Jess is also the creator, writer and host of Animals for Smart People, a Youtube series about animals, science, and nature.

Jess lives in Ontario, Canada, where she loves nerdy documentaries, hiking, and writing books for adventurous and funny kids. Visit her at jesskeating.com.

I really wish I could remember the first time I came across Eugenie Clark, but she was one of those scientists so entrenched in my thinking as a kid, it’s impossible to pinpoint! Much like I would watch my brothers goofing around and pretend I was Jane Goodall (observing primate behavior, of course), I would also watch fish in streams and pretend I was Genie!

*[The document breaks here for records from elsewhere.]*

-- pv_equiv track=rewrite | github.com/river-computer/rnn-t | src/training/silent_adapt.py | transfer_labels_via_dtw
-- ===== SOURCE A (Python) =====
-- from typing import Optional, Dict, Any, List, Tuple
--
-- def transfer_labels_via_dtw(
--     alignment: List[Tuple[int, int]],
--     voiced_labels: List[int],
--     voiced_length: int,
--     silent_length: int,
-- ) -> List[int]:
--     """Transfer labels from voiced to silent via DTW alignment.
--
--     Args:
--         alignment: List of (silent_idx, voiced_idx) pairs from DTW
--         voiced_labels: Frame-level labels for voiced sequence
--         voiced_length: Length of voiced encoder output
--         silent_length: Length of silent encoder output
--
--     Returns:
--         Transferred labels for silent sequence
--     """
--     # Create mapping from voiced frames to labels
--     # After 4x subsample, need to map encoder frames to original labels
--     voiced_frame_labels = voiced_labels[:voiced_length]
--
--     # Transfer labels via alignment
--     silent_labels = [0] * silent_length  # Initialize with blanks
--
--     for s_idx, v_idx in alignment:
--         if s_idx < silent_length and v_idx < len(voiced_frame_labels):
--             silent_labels[s_idx] = voiced_frame_labels[v_idx]
--
--     return silent_labels
-- ===== SOURCE B (Python) =====
-- def transfer_labels_via_dtw(alignment, voiced_labels, voiced_length, silent_length):
--     """Transfer labels from voiced to silent via DTW alignment.
--
--     Output-driven version: for each silent frame index, scan the alignment
--     backwards and return the label of the first (i.e. latest) pair deciding it;
--     no target buffer is preallocated or mutated.
--     """
--     vfl = voiced_labels[:voiced_length]
--     n = len(vfl)
--
--     def label_for(i):
--         for s_idx, v_idx in reversed(alignment):
--             if s_idx == i and 0 <= v_idx < n:
--                 return vfl[v_idx]
--         return 0
--
--     return [label_for(i) for i in range(silent_length)]
-- ===== Notes on version B (the rewrite author's own statement) =====
-- stated objective: alternative
-- what changed: B inverts the control flow: instead of one forward pass over the alignment mutating a preallocated zero list (last write wins), B computes each output position independently by scanning the alignment backwards for the latest pair that targets that silent index, with no mutable buffer at all.
-- outside the precondition, e.g. on transfer_labels_via_dtw([(-1, 0)], [5], 1, 2): A returns [0, 5], B returns [0, 0]; on transfer_labels_via_dtw([(0, -1)], [5, 6], 2, 1): A returns [6], B returns [0]
import Mathlib
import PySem

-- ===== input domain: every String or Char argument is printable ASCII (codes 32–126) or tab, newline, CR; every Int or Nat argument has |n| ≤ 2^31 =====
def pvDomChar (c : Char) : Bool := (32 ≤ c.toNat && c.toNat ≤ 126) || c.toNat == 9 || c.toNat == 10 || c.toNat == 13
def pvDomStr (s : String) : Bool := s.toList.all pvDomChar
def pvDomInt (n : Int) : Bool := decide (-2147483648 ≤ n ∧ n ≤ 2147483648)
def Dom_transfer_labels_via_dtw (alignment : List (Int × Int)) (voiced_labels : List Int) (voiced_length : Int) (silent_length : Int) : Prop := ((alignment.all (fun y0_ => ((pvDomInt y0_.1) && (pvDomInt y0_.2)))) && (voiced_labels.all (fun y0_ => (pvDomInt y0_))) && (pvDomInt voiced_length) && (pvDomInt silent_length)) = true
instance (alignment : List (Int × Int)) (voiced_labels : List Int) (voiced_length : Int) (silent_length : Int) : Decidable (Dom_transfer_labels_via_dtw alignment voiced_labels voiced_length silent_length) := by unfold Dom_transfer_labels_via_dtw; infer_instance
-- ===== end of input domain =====

-- B inverts the control flow: each output position is computed independently by scanning the
-- alignment backwards for the latest pair targeting it, instead of mutating a preallocated
-- zero list in one forward pass (alternative decomposition; B is not faster).

-- ===== PORT A =====
def transfer_labels_via_dtw (alignment : List (Int × Int)) (voiced_labels : List Int) (voiced_length : Int) (silent_length : Int) : List Int :=
  let voiced_frame_labels := PySem.List.slice voiced_labels none (some voiced_length)
  let silent_labels : List Int := List.replicate silent_length.toNat 0
  alignment.foldl (fun acc p =>
    if p.1 < silent_length ∧ p.2 < (voiced_frame_labels.length : Int) then
      -- silent_labels[s_idx] = voiced_frame_labels[v_idx]; the raising cases are outside Pre_
      PySem.List.pySetD acc p.1 (PySem.List.pyGetD voiced_frame_labels p.2 0)
    else acc) silent_labels

-- ===== PORT B =====
-- B's inner 'for … in reversed(alignment): if …: return …' loop, step for step
def pvLabelFor (vfl : List Int) (i : Int) : List (Int × Int) → Int
  | [] => 0
  | p :: rest =>
      if p.1 = i ∧ 0 ≤ p.2 ∧ p.2 < (vfl.length : Int) then PySem.List.pyGetD vfl p.2 0
      else pvLabelFor vfl i rest

def transfer_labels_via_dtw_alt (alignment : List (Int × Int)) (voiced_labels : List Int) (voiced_length : Int) (silent_length : Int) : List Int :=
  let vfl := PySem.List.slice voiced_labels none (some voiced_length)
  (PySem.List.pyRange 0 silent_length 1).map (fun i => pvLabelFor vfl i alignment.reverse)

-- ===== PRECONDITION & SPEC =====
-- len(voiced_labels[:voiced_length]) as a closed form on the inputs
def pvLenVfl (voiced_labels : List Int) (voiced_length : Int) : Int :=
  if 0 ≤ voiced_length then min voiced_length (voiced_labels.length : Int)
  else max ((voiced_labels.length : Int) + voiced_length) 0

-- Pre_ excludes alignments containing a bounds-guard-passing pair with a negative silent or
-- voiced index: DTW alignments carry nonnegative frame indices, so such pairs are malformed
-- input, on which A either raises IndexError or does a Python negative-index wraparound
-- write/read that is an artefact of list indexing.
def Pre_transfer_labels_via_dtw (alignment : List (Int × Int)) (voiced_labels : List Int) (voiced_length : Int) (silent_length : Int) : Prop :=
  ∀ p ∈ alignment, p.1 < silent_length → p.2 < pvLenVfl voiced_labels voiced_length → 0 ≤ p.1 ∧ 0 ≤ p.2
instance (alignment : List (Int × Int)) (voiced_labels : List Int) (voiced_length : Int) (silent_length : Int) : Decidable (Pre_transfer_labels_via_dtw alignment voiced_labels voiced_length silent_length) := by unfold Pre_transfer_labels_via_dtw; infer_instance

def pvWitness_transfer_labels_via_dtw : (List (Int × Int)) × List Int × Int × Int := ([(0, 0), (1, 0)], [7], 1, 2)

def Spec_transfer_labels_via_dtw (alignment : List (Int × Int)) (voiced_labels : List Int) (voiced_length : Int) (silent_length : Int) (out : List Int) : Prop := out = transfer_labels_via_dtw_alt alignment voiced_labels voiced_length silent_length
instance (alignment : List (Int × Int)) (voiced_labels : List Int) (voiced_length : Int) (silent_length : Int) (out : List Int) : Decidable (Spec_transfer_labels_via_dtw alignment voiced_labels voiced_length silent_length out) := by unfold Spec_transfer_labels_via_dtw; infer_instance

-- ===== CLAIM =====
def Claim_equal_transfer_labels_via_dtw : Prop := ∀ (alignment : List (Int × Int)) (voiced_labels : List Int) (voiced_length : Int) (silent_length : Int), Dom_transfer_labels_via_dtw alignment voiced_labels voiced_length silent_length → Pre_transfer_labels_via_dtw alignment voiced_labels voiced_length silent_length → Spec_transfer_labels_via_dtw alignment voiced_labels voiced_length silent_length (transfer_labels_via_dtw alignment voiced_labels voiced_length silent_length)

-- ===== LEMMAS AND PROOFS =====

lemma pvLenVfl_eq_slice_length (vl : List Int) (k : Int) :
    ((PySem.List.slice vl none (some k)).length : Int) = pvLenVfl vl k := by
  unfold pvLenVfl
  simp [PySem.List.slice, PySem.List.clampIdx]
  split_ifs <;> omega

-- pvLabelFor with a generalized default, used to run the backward scan by induction
def pvLabelForD (vfl : List Int) (i : Int) (d : Int) : List (Int × Int) → Int
  | [] => d
  | p :: rest =>
      if p.1 = i ∧ 0 ≤ p.2 ∧ p.2 < (vfl.length : Int) then PySem.List.pyGetD vfl p.2 0
      else pvLabelForD vfl i d rest

lemma pvLabelForD_zero (vfl : List Int) (i : Int) (xs : List (Int × Int)) :
    pvLabelForD vfl i 0 xs = pvLabelFor vfl i xs := by
  induction xs with
  | nil => rfl
  | cons p rest ih => simp [pvLabelForD, pvLabelFor, ih]

lemma pvLabelForD_append_singleton (vfl : List Int) (i d : Int) (xs : List (Int × Int)) (p : Int × Int) :
    pvLabelForD vfl i d (xs ++ [p]) =
      pvLabelForD vfl i
        (if p.1 = i ∧ 0 ≤ p.2 ∧ p.2 < (vfl.length : Int) then PySem.List.pyGetD vfl p.2 0 else d)
        xs := by
  induction xs with
  | nil => simp [pvLabelForD]
  | cons q rest ih => simp [pvLabelForD, ih]

-- loop invariant: the value A's forward in-place pass leaves at index j equals B's backward
-- scan with the current buffer value as default
lemma pv_loop_inv (slen : Int) (vfl : List Int)
    (al : List (Int × Int)) (acc : List Int)
    (hp : ∀ p ∈ al, p.1 < slen → p.2 < (vfl.length : Int) → 0 ≤ p.1 ∧ 0 ≤ p.2)
    (hlen : acc.length = slen.toNat) :
    (al.foldl (fun acc p =>
        if p.1 < slen ∧ p.2 < (vfl.length : Int) then
          PySem.List.pySetD acc p.1 (PySem.List.pyGetD vfl p.2 0)
        else acc) acc).length = slen.toNat ∧
    ∀ j : Nat, j < slen.toNat →
      (al.foldl (fun acc p =>
        if p.1 < slen ∧ p.2 < (vfl.length : Int) then
          PySem.List.pySetD acc p.1 (PySem.List.pyGetD vfl p.2 0)
        else acc) acc).getD j 0 =
      pvLabelForD vfl (j : Int) (acc.getD j 0) al.reverse := by
  induction al generalizing acc with
  | nil => exact ⟨hlen, by intro j hj; simp [pvLabelForD]⟩
  | cons p al ih =>
    simp only [List.foldl_cons, List.reverse_cons]
    by_cases hg : p.1 < slen ∧ p.2 < (vfl.length : Int)
    · obtain ⟨hs0, hv0⟩ := hp p (List.mem_cons_self) hg.1 hg.2
      have hset : PySem.List.pySetD acc p.1 (PySem.List.pyGetD vfl p.2 0)
          = acc.set p.1.toNat (PySem.List.pyGetD vfl p.2 0) := by
        rw [show p.1 = ((p.1.toNat : Nat) : Int) by omega, PySem.List.pySetD_natCast]
        congr 1
      rw [if_pos hg, hset]
      obtain ⟨hl, hr⟩ := ih (acc.set p.1.toNat (PySem.List.pyGetD vfl p.2 0)) (fun q hq => hp q (List.mem_cons_of_mem _ hq)) (by rw [List.length_set]; exact hlen)
      refine ⟨hl, ?_⟩
      intro j hj
      rw [hr j hj, pvLabelForD_append_singleton]
      by_cases hji : p.1 = (j : Int)
      · have hj' : j = p.1.toNat := by omega
        rw [if_pos ⟨hji, hv0, hg.2⟩, hj',
          List.getD_eq_getElem _ _ (by simp only [List.length_set, hlen]; omega),
          List.getElem_set_self]
      · have : ¬ (p.1 = (j : Int) ∧ 0 ≤ p.2 ∧ p.2 < (vfl.length : Int)) := by tauto
        rw [if_neg this, List.getD_eq_getElem?_getD, List.getElem?_set_ne (by omega),
          ← List.getD_eq_getElem?_getD]
    · rw [if_neg hg]
      obtain ⟨hl, hr⟩ := ih _ (fun q hq => hp q (List.mem_cons_of_mem _ hq)) hlen
      refine ⟨hl, ?_⟩
      intro j hj
      rw [hr j hj, pvLabelForD_append_singleton]
      have : ¬ (p.1 = (j : Int) ∧ 0 ≤ p.2 ∧ p.2 < (vfl.length : Int)) := by
        rintro ⟨h1, h2, h3⟩; exact hg ⟨by omega, h3⟩
      rw [if_neg this]

-- ===== VERDICT =====
theorem transfer_labels_via_dtw_spec : Claim_equal_transfer_labels_via_dtw := by
  intro al vl vlen slen _ hpre
  unfold Spec_transfer_labels_via_dtw
  unfold transfer_labels_via_dtw transfer_labels_via_dtw_alt
  simp only []
  set vfl := PySem.List.slice vl none (some vlen) with hvfl
  have hp : ∀ p ∈ al, p.1 < slen → p.2 < (vfl.length : Int) → 0 ≤ p.1 ∧ 0 ≤ p.2 := by
    intro p hmem h1 h2
    exact hpre p hmem h1 (by rwa [← pvLenVfl_eq_slice_length])
  obtain ⟨hlen, hrel⟩ := pv_loop_inv slen vfl al (List.replicate slen.toNat 0) hp (by simp)
  apply List.ext_getElem
  · rw [hlen]; simp [PySem.List.length_pyRange_one]
  · intro j h1 h2
    rw [← List.getD_eq_getElem _ 0 h1, hrel j (by omega),
      List.getElem_map, PySem.List.getElem_pyRange_one]
    simp [pvLabelForD_zero]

The road to SHARK LADY was a twisty one, for sure. One of my goals as an author is to always keep adapting and diversifying, learning new formats and picking up strengths here and there that play off my interests. When I first started writing for publication, I wrote nonfiction for magazines. After branching out into fiction with my middle grade series, I wanted to revisit my first loves and get more into nonfiction again. I’d started a funny expository series about animals, and I knew it was time to branch out. I wanted to create something different that still fit with my overall arc as an author and what I value.

It was at that point that Eugenie crept back onto my radar. I recall reading an article online about her, and how she was still actively diving and sharing her love of sharks with students. Instantly, all of her work I’d read about in university came flooding back, and I knew in my gut that I was onto something. Genie was just one of those woman who inks an impression right on your heart with her passion, especially if you are a young, science-loving kid who wants to change the world.

 

“I don’t get philosophical. Love fish. Love sharks.

Keep the water and their habitats as clean and protected as possible”
― Eugenie Clark

Ichthyology is the branch of zoology devoted to the study of fish.